# GIVEN RECORDS
-- ===== PORT B =====
-- the while-loop of Source B (three straight loops per layer, then the inner triangle);
-- recursion measured by the integer `size`, which Python decreases by 3 each round
def solutionAltFill (tri : List (List Int)) (top off size num : Int) : List (List Int) :=
  if h : size ≤ 0 then tri
  else
    solutionAltFill
      ((PySem.List.pyRange 0 (size - 2) 1).foldl (fun t k =>
        PySem.List.pySetD t (top + size - 1 - 1 - k)
          (PySem.List.pySetD (PySem.List.pyGetD t (top + size - 1 - 1 - k) [])
            (off + size - 2 - k) (num + 2 * size - 1 + k)))
        ((PySem.List.pyRange 0 (size - 1) 1).foldl (fun t k =>
          PySem.List.pySetD t (top + size - 1)
            (PySem.List.pySetD (PySem.List.pyGetD t (top + size - 1) [])
              (off + 1 + k) (num + size + k)))
          ((PySem.List.pyRange 0 size 1).foldl (fun t k =>
            PySem.List.pySetD t (top + k)
              (PySem.List.pySetD (PySem.List.pyGetD t (top + k) []) off (num + k))) tri)))
      (top + 2) (off + 1) (size - 3) (num + 3 * size - 3)
termination_by size.toNat
decreasing_by omega

def solution_alt (n : Int) : List Int :=
  if n ≤ 0 then []
  else
    (solutionAltFill
      ((PySem.List.pyRange 0 n 1).map (fun r => PySem.List.pyRepeat [(0 : Int)] (r + 1)))
      0 0 n 1).flatMap (fun row => row.filter (fun v => v ≠ 0))

-- ===== PRECONDITION & SPEC =====
def Spec_solution (n : Int) (out : List Int) : Prop := out = solution_alt n
instance (n : Int) (out : List Int) : Decidable (Spec_solution n out) := by unfold Spec_solution; infer_instance

-- ===== CLAIM (what is proved, stated in full; the proofs are below) =====
def Claim_equal_solution : Prop := ∀ (n : Int), Dom_solution n → Spec_solution n (solution n)

-- ===== LEMMAS AND PROOFS =====

-- one write "grid[r][c] = v" (Python list assignment), and a whole list of writes
def pvWr (g : List (List Int)) (w : (Int × Int) × Int) : List (List Int) :=
  PySem.List.pySetD g w.1.1 (PySem.List.pySetD (PySem.List.pyGetD g w.1.1 []) w.1.2 w.2)

def pvApply (g : List (List Int)) (ws : List ((Int × Int) × Int)) : List (List Int) :=
  ws.foldl pvWr g

-- the writes of one straight leg: k-th write at (x+dx*(k+1), y+dy*(k+1)), value num+k
def pvLeg (x y dx dy num : Int) (L : Nat) : List ((Int × Int) × Int) :=
  (List.range L).map (fun k : Nat =>
    ((x + dx * ((k : Int) + 1), y + dy * ((k : Int) + 1)), num + (k : Int)))

-- A's step direction as a function of the leg index i
def pvDir (i : Int) : Int × Int :=
  if PySem.Int.mod i 3 == 0 then (1, 0)
  else if PySem.Int.mod i 3 == 1 then (0, 1)
  else if PySem.Int.mod i 3 == 2 then (-1, -1)
  else (0, 0)
-- pv_equiv track=rewrite | github.com/hyskoniho/beecrowd | 2. AD-HOC/1574.py | caminhada
-- ===== SOURCE A (Python) =====
-- def caminhada(pos: int, lista: list, idx: int) -> int:
--     if lista[idx-1] == "LEFT":
--         pos -= 1
--     elif lista[idx-1] == "RIGHT":
--         pos += 1
--     else:
--         pos = caminhada(pos, lista, int(lista[idx-1].split()[2]))
--     return pos
-- ===== SOURCE B (Python) =====
-- def caminhada(pos: int, lista: list, idx: int) -> int:
--     # Compile each instruction once into a (is_step, value) pair, then run
--     # the compiled table: a step pair ends the walk, a jump pair redirects it.
--     def compile_instr(s):
--         if s == "LEFT":
--             return (True, -1)
--         if s == "RIGHT":
--             return (True, 1)
--         try:
--             return (False, int(s.split()[2]))
--         except (IndexError, ValueError):
--             return (False, None)
--     prog = [compile_instr(s) for s in lista]
--     is_step, val = prog[idx - 1]
--     while not is_step:
--         is_step, val = prog[val - 1]
--     return pos + val
-- ===== Notes on version B (the rewrite author's own statement) =====
-- stated objective: alternative
-- what changed: Replaced A's recursion (which re-parses the current cell and threads pos through every GOTO frame) by a compile-then-run interpreter: one pass compiles every instruction into a step/jump table, then an iterative walk over the table follows jumps and adds the single +-1 at the end.
import Mathlib
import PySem

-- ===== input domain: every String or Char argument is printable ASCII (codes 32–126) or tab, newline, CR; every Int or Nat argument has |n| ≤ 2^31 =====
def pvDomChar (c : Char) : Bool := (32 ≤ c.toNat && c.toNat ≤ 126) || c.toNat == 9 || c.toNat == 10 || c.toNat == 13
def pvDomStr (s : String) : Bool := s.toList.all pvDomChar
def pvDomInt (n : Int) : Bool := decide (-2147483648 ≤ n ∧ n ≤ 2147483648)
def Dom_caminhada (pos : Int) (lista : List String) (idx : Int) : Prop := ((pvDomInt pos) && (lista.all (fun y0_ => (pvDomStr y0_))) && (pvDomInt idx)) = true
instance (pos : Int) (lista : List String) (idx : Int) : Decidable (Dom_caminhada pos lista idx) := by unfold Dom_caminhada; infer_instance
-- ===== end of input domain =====

-- B replaces A's recursion by a compile-then-run interpreter: one pass compiles
-- every instruction into a step/jump table, then an iterative walk over the table
-- follows jumps and adds the single ±1 at the end. Return-value equivalence only
-- (neither program mutates its arguments).

-- ===== PORT A =====
-- int(s.split()[2]); none exactly where Python raises IndexError/ValueError
def jumpTarget? (s : String) : Option Int :=
  ((PySem.Str.split₀ s)[2]?).bind PySem.Int.ofStr?

-- A's recursion, made total with fuel (never exhausted under Pre_)
def caminhadaFuel : Nat → Int → List String → Int → Int
  | 0, pos, _, _ => pos
  | fuel+1, pos, lista, idx =>
    match PySem.List.pyGet? lista (idx - 1) with
    | none => pos
    | some s =>
      if s = "LEFT" then pos - 1
      else if s = "RIGHT" then pos + 1
      else
        match jumpTarget? s with
        | some k => caminhadaFuel fuel pos lista k
        | none => pos

def caminhada (pos : Int) (lista : List String) (idx : Int) : Int :=
  caminhadaFuel (lista.length + 1) pos lista idx

-- ===== PORT B =====
-- the compiled form of one instruction: a terminal ±1 step, or a jump target
-- (jump none = an unparsable cell, where Python B's walk would crash — outside Pre_)
inductive Instr
  | step : Int → Instr
  | jump : Option Int → Instr
deriving DecidableEq, Repr

def compileInstr (s : String) : Instr :=
  if s = "LEFT" then Instr.step (-1)
  else if s = "RIGHT" then Instr.step 1
  else Instr.jump (((PySem.Str.split₀ s)[2]?).bind PySem.Int.ofStr?)

-- prog[i-1] (Python's negative-index rule); default unreached under Pre_
def fetch (prog : List Instr) (i : Int) : Instr :=
  (PySem.List.pyGet? prog (i - 1)).getD (Instr.jump none)

-- the while-loop over the compiled table (fuel never exhausted under Pre_)
def walkB : Nat → List Instr → Int → Instr → Int
  | _, _, pos, Instr.step d => pos + d
  | fuel+1, prog, pos, Instr.jump (some t) => walkB fuel prog pos (fetch prog t)
  | _, _, pos, Instr.jump _ => pos

def caminhada_alt (pos : Int) (lista : List String) (idx : Int) : Int :=
  let prog := lista.map compileInstr
  walkB (prog.length + 1) prog pos (fetch prog idx)

-- ===== PRECONDITION & SPEC =====
-- cell holding s is good under g: LEFT/RIGHT, or a parsable jump to a good cell
def okCell (lista : List String) (g : List Bool) (s : String) : Bool :=
  if s = "LEFT" then true
  else if s = "RIGHT" then true
  else
    match jumpTarget? s with
    | some t =>
      match PySem.List.pyIdx? lista.length (t - 1) with
      | some j => g.getD j false
      | none => false
    | none => false

-- cells from which a LEFT/RIGHT is reached in ≤ k instructions (backward closure)
def goodN (lista : List String) : Nat → List Bool
  | 0 => lista.map fun _ => false
  | k+1 => lista.map (okCell lista (goodN lista k))

-- Pre_: following the jump instructions from idx (Python index rules) reaches a
-- LEFT/RIGHT cell — exactly the inputs on which A returns; on all others A raises
-- (IndexError/ValueError at a bad or out-of-range cell, RecursionError on a cycle).
-- Stated as a backward closure over the instruction table, not by running a port.
def Pre_caminhada (pos : Int) (lista : List String) (idx : Int) : Prop :=
  (match PySem.List.pyIdx? lista.length (idx - 1) with
   | some j => (goodN lista lista.length).getD j false
   | none => false) = true

instance (pos : Int) (lista : List String) (idx : Int) : Decidable (Pre_caminhada pos lista idx) := by
  unfold Pre_caminhada; infer_instance

def pvWitness_caminhada : Int × List String × Int := (0, ["SAME AS 3", "LEFT", "RIGHT"], 1)

def Spec_caminhada (pos : Int) (lista : List String) (idx : Int) (out : Int) : Prop := out = caminhada_alt pos lista idx
instance (pos : Int) (lista : List String) (idx : Int) (out : Int) : Decidable (Spec_caminhada pos lista idx out) := by unfold Spec_caminhada; infer_instance

-- ===== CLAIM =====
def Claim_equal_caminhada : Prop := ∀ (pos : Int) (lista : List String) (idx : Int), Dom_caminhada pos lista idx → Pre_caminhada pos lista idx → Spec_caminhada pos lista idx (caminhada pos lista idx)

-- ===== LEMMAS AND PROOFS =====

lemma pyIdx?_lt {n : Nat} {i : Int} {j : Nat} (h : PySem.List.pyIdx? n i = some j) : j < n := by
  unfold PySem.List.pyIdx? at h
  split_ifs at h <;> simp_all <;> omega

lemma pyGet?_of_idx {α : Type} (xs : List α) {i : Int} {j : Nat}
    (h : PySem.List.pyIdx? xs.length i = some j) (hj : j < xs.length) :
    PySem.List.pyGet? xs i = some xs[j] := by
  simp [PySem.List.pyGet?, h, List.getElem?_eq_getElem hj]

lemma pyGet?_map {α β : Type} (f : α → β) (l : List α) (i : Int) :
    PySem.List.pyGet? (l.map f) i = (PySem.List.pyGet? l i).map f := by
  simp [PySem.List.pyGet?, Option.bind]
  rcases h : PySem.List.pyIdx? l.length i with _ | k <;> simp

lemma compileInstr_jump {s : String} (hL : ¬ s = "LEFT") (hR : ¬ s = "RIGHT") :
    compileInstr s = Instr.jump (jumpTarget? s) := by
  simp [compileInstr, jumpTarget?, hL, hR]

lemma fetch_map (lista : List String) {i : Int} {j : Nat}
    (h : PySem.List.pyIdx? lista.length (i - 1) = some j) (hj : j < lista.length) :
    fetch (lista.map compileInstr) i = compileInstr lista[j] := by
  have : PySem.List.pyGet? lista (i - 1) = some lista[j] := pyGet?_of_idx lista h hj
  simp [fetch, pyGet?_map, this]

lemma goodN_succ_getD (lista : List String) (k : Nat) {j : Nat} (hj : j < lista.length) :
    (goodN lista (k+1)).getD j false = okCell lista (goodN lista k) lista[j] := by
  simp [goodN, List.getD, hj]

lemma walk_eq (lista : List String) :
    ∀ (k fa fb : Nat) (pos i : Int) (j : Nat),
      PySem.List.pyIdx? lista.length (i - 1) = some j →
      (goodN lista k).getD j false = true →
      k ≤ fa → k ≤ fb →
      caminhadaFuel fa pos lista i =
        walkB fb (lista.map compileInstr) pos (fetch (lista.map compileInstr) i) := by
  intro k
  induction k with
  | zero =>
    intro fa fb pos i j _ hgood _ _
    simp [goodN, List.getD] at hgood
  | succ k ih =>
    intro fa fb pos i j hidx hgood hfa hfb
    obtain ⟨fa, rfl⟩ : ∃ m, fa = m + 1 := ⟨fa - 1, by omega⟩
    obtain ⟨fb, rfl⟩ : ∃ m, fb = m + 1 := ⟨fb - 1, by omega⟩
    have hj : j < lista.length := pyIdx?_lt hidx
    have hget : PySem.List.pyGet? lista (i - 1) = some lista[j] := pyGet?_of_idx lista hidx hj
    have hfetch := fetch_map lista hidx hj
    rw [goodN_succ_getD lista k hj] at hgood
    set s := lista[j] with hs
    by_cases hL : s = "LEFT"
    · simp [caminhadaFuel, hget, hL, hfetch, compileInstr, walkB]
      omega
    · by_cases hR : s = "RIGHT"
      · simp [caminhadaFuel, hget, hR, hfetch, compileInstr, walkB]
      · rcases ht : jumpTarget? s with _ | t
        · simp only [okCell, hL, hR, if_false, ht] at hgood
          exact absurd hgood (by decide)
        · rcases hidx' : PySem.List.pyIdx? lista.length (t - 1) with _ | j'
          · simp only [okCell, hL, hR, if_false, ht, hidx'] at hgood
            exact absurd hgood (by decide)
          · simp only [okCell, hL, hR, if_false, ht, hidx'] at hgood
            rw [hfetch, compileInstr_jump hL hR, ht]
            simp only [caminhadaFuel, hget, hL, hR, if_false, ht, walkB]
            exact ih fa fb pos t j' hidx' hgood (by omega) (by omega)

-- ===== VERDICT =====
theorem caminhada_spec : Claim_equal_caminhada := by
  intro pos lista idx _ hpre
  unfold Pre_caminhada at hpre
  rcases hidx : PySem.List.pyIdx? lista.length (idx - 1) with _ | j
  · rw [hidx] at hpre; simp at hpre
  · rw [hidx] at hpre
    unfold Spec_caminhada caminhada caminhada_alt
    simp only [List.length_map]
    exact walk_eq lista lista.length (lista.length + 1) (lista.length + 1) pos idx j hidx hpre
      (by omega) (by omega)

# WORK ORDER
Only one stretch of the entries above is wanted: the lines from the one containing "prog[idx - 1]" through the one containing "-- ===== input". Please reproduce it exactly.

# ANSWER SPACE
--     is_step, val = prog[idx - 1]
--     while not is_step:
--         is_step, val = prog[val - 1]
--     return pos + val
-- ===== Notes on version B (the rewrite author's own statement) =====
-- stated objective: alternative
-- what changed: Replaced A's recursion (which re-parses the current cell and threads pos through every GOTO frame) by a compile-then-run interpreter: one pass compiles every instruction into a step/jump table, then an iterative walk over the table follows jumps and adds the single +-1 at the end.
import Mathlib
import PySem

-- ===== input domain: every String or Char argument is printable ASCII (codes 32–126) or tab, newline, CR; every Int or Nat argument has |n| ≤ 2^31 =====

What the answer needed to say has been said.